• _What the task asks_
From the entries below, return exactly the lines beginning at the one that contains "theorem renderB_eq (st" and ending at the one that contains "simp [collectNew, h]", both of them included, and only those lines.

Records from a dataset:

%%

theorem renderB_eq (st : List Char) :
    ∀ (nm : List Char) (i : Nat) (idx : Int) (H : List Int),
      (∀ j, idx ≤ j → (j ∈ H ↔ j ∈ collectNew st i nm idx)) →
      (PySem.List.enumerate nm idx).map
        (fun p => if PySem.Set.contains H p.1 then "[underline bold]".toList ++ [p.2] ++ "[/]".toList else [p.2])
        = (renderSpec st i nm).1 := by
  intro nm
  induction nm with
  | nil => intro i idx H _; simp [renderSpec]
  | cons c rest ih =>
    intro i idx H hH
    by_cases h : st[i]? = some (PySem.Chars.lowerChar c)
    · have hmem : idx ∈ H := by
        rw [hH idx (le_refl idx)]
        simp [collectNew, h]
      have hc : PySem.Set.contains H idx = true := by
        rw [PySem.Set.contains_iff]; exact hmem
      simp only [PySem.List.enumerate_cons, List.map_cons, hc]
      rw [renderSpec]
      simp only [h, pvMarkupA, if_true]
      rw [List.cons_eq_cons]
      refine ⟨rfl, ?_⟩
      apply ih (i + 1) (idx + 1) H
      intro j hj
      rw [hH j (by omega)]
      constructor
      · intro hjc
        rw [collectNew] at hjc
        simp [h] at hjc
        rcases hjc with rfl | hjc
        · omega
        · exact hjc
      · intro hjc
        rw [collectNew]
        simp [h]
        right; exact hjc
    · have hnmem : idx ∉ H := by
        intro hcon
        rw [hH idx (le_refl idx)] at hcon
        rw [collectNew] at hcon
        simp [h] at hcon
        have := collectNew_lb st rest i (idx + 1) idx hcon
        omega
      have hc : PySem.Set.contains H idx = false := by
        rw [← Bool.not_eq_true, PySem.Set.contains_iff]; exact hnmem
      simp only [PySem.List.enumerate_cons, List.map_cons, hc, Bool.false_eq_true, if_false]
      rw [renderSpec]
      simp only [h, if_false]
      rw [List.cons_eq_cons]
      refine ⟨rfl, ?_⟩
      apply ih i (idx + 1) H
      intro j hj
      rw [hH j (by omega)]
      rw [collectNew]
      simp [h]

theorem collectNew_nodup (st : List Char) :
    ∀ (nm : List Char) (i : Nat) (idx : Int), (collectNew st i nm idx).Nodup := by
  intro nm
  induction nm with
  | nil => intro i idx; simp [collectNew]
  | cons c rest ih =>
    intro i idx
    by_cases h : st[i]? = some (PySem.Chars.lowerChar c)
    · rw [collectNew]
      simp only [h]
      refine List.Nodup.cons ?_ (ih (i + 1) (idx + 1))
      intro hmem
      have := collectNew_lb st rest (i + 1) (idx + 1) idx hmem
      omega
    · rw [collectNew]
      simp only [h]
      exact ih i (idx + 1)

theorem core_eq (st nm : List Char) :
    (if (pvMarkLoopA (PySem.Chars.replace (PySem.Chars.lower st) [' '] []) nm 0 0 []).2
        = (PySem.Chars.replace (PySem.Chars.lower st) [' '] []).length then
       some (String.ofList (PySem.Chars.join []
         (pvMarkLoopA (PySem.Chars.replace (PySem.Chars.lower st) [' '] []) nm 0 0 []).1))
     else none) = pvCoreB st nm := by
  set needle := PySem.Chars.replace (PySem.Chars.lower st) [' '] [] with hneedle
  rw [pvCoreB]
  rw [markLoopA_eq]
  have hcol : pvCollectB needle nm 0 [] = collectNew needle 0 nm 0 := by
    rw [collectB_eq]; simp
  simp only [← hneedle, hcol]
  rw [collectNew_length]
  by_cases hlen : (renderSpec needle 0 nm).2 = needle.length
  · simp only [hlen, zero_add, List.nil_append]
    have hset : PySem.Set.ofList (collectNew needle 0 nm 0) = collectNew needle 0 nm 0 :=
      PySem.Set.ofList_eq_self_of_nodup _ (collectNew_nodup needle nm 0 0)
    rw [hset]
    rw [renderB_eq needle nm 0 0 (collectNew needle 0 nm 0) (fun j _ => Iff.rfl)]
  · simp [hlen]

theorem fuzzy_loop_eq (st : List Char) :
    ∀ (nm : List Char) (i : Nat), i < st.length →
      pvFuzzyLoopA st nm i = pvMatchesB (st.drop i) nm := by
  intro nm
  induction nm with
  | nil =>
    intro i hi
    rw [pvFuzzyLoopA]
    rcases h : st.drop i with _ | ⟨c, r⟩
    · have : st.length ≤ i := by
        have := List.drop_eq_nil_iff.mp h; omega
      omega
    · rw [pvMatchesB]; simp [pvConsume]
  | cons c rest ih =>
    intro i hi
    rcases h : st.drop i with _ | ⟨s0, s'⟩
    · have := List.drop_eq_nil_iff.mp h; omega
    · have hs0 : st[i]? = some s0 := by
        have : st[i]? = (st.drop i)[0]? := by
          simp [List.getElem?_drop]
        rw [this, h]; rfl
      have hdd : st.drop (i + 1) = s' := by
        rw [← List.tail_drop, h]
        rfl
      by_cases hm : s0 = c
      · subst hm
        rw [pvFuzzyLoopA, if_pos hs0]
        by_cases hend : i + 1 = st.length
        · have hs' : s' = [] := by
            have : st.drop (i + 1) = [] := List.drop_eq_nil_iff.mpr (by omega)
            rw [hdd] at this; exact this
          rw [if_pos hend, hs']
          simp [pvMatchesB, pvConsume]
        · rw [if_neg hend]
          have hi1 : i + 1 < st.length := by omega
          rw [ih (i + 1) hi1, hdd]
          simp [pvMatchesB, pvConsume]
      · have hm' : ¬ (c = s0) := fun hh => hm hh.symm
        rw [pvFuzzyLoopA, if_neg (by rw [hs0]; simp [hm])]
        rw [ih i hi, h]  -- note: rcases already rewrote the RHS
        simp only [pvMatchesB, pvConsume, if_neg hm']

%%
%%

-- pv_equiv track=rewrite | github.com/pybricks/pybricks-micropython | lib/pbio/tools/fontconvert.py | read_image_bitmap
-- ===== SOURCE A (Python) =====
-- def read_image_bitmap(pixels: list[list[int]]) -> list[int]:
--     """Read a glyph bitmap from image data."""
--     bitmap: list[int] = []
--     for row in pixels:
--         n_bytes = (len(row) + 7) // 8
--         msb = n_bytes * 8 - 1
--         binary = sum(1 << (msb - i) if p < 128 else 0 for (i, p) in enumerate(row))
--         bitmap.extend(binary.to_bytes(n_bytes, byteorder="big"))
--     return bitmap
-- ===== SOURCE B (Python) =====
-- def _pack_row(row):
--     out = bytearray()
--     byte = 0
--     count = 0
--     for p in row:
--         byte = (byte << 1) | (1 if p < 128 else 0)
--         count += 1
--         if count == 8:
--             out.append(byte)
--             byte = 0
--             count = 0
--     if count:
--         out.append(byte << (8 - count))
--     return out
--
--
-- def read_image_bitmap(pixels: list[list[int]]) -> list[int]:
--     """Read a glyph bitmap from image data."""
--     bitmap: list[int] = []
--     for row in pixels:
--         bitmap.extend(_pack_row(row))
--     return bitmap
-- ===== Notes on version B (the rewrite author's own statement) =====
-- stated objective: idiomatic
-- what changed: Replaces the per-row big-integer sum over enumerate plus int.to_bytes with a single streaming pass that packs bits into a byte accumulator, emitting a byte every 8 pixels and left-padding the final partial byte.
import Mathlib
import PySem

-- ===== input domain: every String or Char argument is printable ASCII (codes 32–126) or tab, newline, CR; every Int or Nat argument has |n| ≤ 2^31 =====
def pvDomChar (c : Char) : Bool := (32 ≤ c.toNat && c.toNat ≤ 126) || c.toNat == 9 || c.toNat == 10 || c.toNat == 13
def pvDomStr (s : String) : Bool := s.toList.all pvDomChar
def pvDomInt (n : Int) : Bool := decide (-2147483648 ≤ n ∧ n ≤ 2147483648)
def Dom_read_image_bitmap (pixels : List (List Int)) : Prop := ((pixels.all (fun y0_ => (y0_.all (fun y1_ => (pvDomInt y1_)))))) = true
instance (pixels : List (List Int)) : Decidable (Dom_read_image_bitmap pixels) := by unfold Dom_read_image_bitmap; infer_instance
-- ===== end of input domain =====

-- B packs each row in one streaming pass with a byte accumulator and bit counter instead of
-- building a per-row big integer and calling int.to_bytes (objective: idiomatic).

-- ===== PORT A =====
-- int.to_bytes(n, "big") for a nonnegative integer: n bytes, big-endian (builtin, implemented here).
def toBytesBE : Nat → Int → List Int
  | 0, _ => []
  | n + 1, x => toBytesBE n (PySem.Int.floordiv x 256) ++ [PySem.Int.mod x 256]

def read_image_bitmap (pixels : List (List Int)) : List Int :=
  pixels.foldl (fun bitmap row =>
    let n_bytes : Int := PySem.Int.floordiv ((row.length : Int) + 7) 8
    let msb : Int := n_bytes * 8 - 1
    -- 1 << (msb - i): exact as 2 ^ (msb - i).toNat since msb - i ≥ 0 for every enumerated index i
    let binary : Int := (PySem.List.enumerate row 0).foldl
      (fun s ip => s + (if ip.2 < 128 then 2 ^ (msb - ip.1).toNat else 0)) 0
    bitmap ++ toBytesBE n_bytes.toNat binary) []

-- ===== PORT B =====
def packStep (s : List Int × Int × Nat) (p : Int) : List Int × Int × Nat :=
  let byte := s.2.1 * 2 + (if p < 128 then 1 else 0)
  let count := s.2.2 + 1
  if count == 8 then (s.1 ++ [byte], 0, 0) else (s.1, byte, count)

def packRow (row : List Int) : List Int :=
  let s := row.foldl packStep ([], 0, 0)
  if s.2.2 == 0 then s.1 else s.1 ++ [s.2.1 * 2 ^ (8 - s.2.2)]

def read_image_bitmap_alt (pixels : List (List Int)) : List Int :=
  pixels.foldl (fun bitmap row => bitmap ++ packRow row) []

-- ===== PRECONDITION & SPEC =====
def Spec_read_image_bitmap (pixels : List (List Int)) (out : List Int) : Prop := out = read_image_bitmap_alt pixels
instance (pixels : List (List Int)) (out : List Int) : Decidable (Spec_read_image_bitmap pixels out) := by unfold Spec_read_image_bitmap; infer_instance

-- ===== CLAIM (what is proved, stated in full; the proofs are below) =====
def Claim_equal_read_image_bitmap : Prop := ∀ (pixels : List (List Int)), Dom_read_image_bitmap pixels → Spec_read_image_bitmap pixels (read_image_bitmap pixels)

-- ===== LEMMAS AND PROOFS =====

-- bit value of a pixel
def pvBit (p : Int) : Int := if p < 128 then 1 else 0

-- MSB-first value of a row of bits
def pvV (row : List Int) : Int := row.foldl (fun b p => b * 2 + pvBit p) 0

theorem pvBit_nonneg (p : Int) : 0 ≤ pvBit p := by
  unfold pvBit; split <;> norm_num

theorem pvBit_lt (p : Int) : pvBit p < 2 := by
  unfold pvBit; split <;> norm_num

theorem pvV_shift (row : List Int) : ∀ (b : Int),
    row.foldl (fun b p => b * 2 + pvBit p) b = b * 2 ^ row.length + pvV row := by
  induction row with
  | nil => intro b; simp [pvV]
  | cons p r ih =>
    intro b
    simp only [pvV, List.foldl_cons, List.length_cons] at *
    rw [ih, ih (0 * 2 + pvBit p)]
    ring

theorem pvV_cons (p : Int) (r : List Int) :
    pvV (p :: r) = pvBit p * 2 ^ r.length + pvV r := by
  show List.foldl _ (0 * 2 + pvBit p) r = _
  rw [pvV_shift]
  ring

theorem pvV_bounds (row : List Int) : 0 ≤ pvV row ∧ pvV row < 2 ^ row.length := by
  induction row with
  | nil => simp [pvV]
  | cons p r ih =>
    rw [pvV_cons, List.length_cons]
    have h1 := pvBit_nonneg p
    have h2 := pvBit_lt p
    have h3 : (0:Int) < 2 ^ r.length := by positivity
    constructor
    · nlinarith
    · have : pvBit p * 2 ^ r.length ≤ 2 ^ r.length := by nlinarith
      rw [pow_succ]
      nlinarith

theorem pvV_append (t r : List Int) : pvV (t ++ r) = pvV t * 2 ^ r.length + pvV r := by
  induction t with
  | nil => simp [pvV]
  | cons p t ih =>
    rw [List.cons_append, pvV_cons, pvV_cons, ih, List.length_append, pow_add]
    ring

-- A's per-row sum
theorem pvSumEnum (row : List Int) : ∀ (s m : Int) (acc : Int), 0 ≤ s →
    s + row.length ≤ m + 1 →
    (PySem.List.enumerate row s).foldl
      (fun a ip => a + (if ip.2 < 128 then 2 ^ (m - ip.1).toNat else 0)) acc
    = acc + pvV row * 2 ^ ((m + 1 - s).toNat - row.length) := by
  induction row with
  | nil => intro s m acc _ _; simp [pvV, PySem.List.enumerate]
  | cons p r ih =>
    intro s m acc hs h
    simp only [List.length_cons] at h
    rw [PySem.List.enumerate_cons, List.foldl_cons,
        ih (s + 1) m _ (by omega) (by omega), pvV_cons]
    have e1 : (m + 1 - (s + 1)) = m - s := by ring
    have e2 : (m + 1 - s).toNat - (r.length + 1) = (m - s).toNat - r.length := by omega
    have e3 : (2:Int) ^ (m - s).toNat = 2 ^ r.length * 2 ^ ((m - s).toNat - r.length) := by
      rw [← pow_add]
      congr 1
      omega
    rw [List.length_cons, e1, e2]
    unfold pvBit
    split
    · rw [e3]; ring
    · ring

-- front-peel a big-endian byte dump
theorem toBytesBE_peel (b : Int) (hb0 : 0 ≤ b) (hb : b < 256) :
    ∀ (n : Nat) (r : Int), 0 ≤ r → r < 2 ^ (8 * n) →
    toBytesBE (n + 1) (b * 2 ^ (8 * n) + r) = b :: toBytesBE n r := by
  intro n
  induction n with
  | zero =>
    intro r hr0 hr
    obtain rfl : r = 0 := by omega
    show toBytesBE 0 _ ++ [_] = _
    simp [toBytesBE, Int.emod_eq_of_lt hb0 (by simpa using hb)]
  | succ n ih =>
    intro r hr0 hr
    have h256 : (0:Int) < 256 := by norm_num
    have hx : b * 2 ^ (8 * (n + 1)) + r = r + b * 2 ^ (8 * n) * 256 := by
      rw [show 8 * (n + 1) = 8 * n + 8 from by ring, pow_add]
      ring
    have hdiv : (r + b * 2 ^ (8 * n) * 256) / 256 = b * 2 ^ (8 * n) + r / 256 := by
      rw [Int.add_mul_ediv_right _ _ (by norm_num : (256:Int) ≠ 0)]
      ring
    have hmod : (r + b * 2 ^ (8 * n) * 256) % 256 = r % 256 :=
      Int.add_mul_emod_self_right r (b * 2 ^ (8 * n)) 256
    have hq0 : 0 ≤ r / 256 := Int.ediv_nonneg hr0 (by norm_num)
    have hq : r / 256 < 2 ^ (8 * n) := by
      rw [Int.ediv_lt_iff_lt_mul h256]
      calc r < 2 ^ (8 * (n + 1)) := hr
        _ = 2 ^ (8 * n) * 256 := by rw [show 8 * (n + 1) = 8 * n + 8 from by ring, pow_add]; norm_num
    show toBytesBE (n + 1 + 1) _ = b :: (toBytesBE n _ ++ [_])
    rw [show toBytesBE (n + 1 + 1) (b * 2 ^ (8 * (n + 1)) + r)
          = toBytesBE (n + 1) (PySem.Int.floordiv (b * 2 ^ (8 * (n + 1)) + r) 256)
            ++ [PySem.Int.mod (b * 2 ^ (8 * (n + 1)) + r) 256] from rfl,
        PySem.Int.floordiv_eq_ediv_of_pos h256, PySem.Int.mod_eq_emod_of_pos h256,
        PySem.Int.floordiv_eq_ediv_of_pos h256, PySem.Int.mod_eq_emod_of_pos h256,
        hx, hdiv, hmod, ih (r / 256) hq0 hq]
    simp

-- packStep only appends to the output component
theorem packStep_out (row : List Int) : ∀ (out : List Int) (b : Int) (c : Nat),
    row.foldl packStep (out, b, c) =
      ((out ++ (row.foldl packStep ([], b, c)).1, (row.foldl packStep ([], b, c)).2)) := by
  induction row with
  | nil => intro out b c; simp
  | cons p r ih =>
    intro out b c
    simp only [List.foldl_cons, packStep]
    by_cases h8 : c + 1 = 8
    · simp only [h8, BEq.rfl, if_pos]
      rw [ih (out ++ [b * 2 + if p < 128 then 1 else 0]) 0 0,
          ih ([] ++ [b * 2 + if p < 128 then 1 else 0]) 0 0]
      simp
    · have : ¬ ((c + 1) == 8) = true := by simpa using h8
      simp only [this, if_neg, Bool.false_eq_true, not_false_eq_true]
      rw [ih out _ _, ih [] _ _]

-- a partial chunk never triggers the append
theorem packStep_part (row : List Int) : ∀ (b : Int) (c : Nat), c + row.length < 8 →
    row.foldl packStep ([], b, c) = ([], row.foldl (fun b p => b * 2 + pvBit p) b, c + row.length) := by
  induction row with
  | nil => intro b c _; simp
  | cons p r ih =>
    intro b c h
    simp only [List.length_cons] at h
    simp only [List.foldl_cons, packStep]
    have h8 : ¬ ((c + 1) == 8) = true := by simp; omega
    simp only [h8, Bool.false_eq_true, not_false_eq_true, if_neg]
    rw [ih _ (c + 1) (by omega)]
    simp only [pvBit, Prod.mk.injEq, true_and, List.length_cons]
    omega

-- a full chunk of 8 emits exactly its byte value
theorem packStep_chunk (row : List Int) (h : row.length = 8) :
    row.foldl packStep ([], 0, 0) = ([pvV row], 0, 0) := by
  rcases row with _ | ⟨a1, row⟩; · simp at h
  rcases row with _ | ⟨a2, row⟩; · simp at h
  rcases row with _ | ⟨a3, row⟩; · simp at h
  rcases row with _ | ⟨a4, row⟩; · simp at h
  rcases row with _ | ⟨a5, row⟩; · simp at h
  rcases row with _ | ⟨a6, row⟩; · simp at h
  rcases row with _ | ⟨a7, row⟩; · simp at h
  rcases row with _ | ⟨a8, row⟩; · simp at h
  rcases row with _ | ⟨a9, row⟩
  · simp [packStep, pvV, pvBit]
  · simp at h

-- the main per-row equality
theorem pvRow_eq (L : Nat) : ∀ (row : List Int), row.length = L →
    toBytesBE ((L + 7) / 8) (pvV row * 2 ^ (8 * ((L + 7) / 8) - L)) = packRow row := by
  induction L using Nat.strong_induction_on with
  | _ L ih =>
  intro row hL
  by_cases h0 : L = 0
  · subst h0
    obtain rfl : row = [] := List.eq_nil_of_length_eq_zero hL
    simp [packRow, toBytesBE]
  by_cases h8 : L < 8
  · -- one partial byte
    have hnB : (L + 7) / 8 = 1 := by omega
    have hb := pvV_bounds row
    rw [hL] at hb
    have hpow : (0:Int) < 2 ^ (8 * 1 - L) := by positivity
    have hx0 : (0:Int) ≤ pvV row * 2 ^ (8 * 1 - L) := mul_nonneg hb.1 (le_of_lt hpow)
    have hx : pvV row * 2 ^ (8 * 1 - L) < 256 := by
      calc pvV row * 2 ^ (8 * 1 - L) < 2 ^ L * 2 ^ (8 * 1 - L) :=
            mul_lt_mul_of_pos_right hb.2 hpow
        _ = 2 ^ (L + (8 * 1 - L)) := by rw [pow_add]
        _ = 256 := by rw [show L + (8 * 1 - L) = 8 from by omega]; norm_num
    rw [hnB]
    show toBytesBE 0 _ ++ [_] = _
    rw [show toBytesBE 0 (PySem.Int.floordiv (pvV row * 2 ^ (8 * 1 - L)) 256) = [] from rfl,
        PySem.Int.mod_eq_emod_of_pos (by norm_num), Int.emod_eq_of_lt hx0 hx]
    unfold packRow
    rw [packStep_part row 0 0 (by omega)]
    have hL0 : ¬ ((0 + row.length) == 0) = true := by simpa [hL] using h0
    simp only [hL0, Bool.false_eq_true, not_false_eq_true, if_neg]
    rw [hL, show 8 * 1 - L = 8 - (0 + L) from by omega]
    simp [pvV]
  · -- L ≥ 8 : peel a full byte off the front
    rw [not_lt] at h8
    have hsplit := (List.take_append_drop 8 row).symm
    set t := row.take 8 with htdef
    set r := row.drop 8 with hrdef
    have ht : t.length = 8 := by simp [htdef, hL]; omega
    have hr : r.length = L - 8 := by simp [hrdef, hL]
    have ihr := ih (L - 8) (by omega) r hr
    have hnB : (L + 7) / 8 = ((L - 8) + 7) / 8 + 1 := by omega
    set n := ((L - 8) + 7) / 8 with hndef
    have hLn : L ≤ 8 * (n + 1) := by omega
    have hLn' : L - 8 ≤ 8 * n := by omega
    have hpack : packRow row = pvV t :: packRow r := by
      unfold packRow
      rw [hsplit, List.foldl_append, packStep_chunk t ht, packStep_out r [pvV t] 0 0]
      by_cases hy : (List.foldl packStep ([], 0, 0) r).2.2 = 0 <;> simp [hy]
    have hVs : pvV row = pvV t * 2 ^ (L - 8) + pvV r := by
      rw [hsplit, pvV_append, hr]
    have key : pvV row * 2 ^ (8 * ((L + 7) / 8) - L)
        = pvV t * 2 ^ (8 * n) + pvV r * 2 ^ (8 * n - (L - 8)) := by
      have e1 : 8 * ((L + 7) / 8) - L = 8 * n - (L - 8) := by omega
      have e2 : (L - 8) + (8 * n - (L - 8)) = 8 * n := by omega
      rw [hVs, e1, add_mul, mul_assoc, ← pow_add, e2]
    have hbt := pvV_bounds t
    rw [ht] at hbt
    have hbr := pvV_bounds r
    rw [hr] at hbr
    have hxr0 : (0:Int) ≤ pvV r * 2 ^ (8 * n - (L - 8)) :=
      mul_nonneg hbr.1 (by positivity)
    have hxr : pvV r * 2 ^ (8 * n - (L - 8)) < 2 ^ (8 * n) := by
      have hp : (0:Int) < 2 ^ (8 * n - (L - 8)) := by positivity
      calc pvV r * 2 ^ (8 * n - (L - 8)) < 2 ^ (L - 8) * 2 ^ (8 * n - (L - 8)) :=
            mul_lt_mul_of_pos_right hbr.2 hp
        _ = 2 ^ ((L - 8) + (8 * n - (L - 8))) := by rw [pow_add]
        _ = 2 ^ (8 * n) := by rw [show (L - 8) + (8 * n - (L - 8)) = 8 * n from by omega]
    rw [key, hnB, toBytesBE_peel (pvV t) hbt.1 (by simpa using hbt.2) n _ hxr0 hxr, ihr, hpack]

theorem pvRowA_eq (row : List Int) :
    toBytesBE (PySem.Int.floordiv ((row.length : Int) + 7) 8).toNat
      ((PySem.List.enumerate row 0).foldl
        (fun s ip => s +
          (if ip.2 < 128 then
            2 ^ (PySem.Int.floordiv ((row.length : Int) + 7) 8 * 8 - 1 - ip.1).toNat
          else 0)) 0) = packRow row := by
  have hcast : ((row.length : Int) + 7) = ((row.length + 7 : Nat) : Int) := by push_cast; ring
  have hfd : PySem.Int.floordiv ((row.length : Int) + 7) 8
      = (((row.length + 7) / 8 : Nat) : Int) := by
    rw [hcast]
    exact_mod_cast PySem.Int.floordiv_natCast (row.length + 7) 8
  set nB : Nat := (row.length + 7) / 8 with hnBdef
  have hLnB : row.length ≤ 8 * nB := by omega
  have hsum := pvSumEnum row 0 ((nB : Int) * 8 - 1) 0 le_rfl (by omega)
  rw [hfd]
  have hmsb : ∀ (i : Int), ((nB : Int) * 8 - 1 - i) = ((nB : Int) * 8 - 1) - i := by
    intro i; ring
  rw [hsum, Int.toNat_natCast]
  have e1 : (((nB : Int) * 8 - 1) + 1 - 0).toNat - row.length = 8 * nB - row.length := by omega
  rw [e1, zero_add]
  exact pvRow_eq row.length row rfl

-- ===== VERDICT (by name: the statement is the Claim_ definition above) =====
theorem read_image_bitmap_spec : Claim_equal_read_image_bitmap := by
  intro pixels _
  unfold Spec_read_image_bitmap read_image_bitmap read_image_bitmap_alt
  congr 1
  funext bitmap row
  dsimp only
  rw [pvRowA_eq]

%%

• _Written answer_
theorem renderB_eq (st : List Char) :
    ∀ (nm : List Char) (i : Nat) (idx : Int) (H : List Int),
      (∀ j, idx ≤ j → (j ∈ H ↔ j ∈ collectNew st i nm idx)) →
      (PySem.List.enumerate nm idx).map
        (fun p => if PySem.Set.contains H p.1 then "[underline bold]".toList ++ [p.2] ++ "[/]".toList else [p.2])
        = (renderSpec st i nm).1 := by
  intro nm
  induction nm with
  | nil => intro i idx H _; simp [renderSpec]
  | cons c rest ih =>
    intro i idx H hH
    by_cases h : st[i]? = some (PySem.Chars.lowerChar c)
    · have hmem : idx ∈ H := by
        rw [hH idx (le_refl idx)]
        simp [collectNew, h]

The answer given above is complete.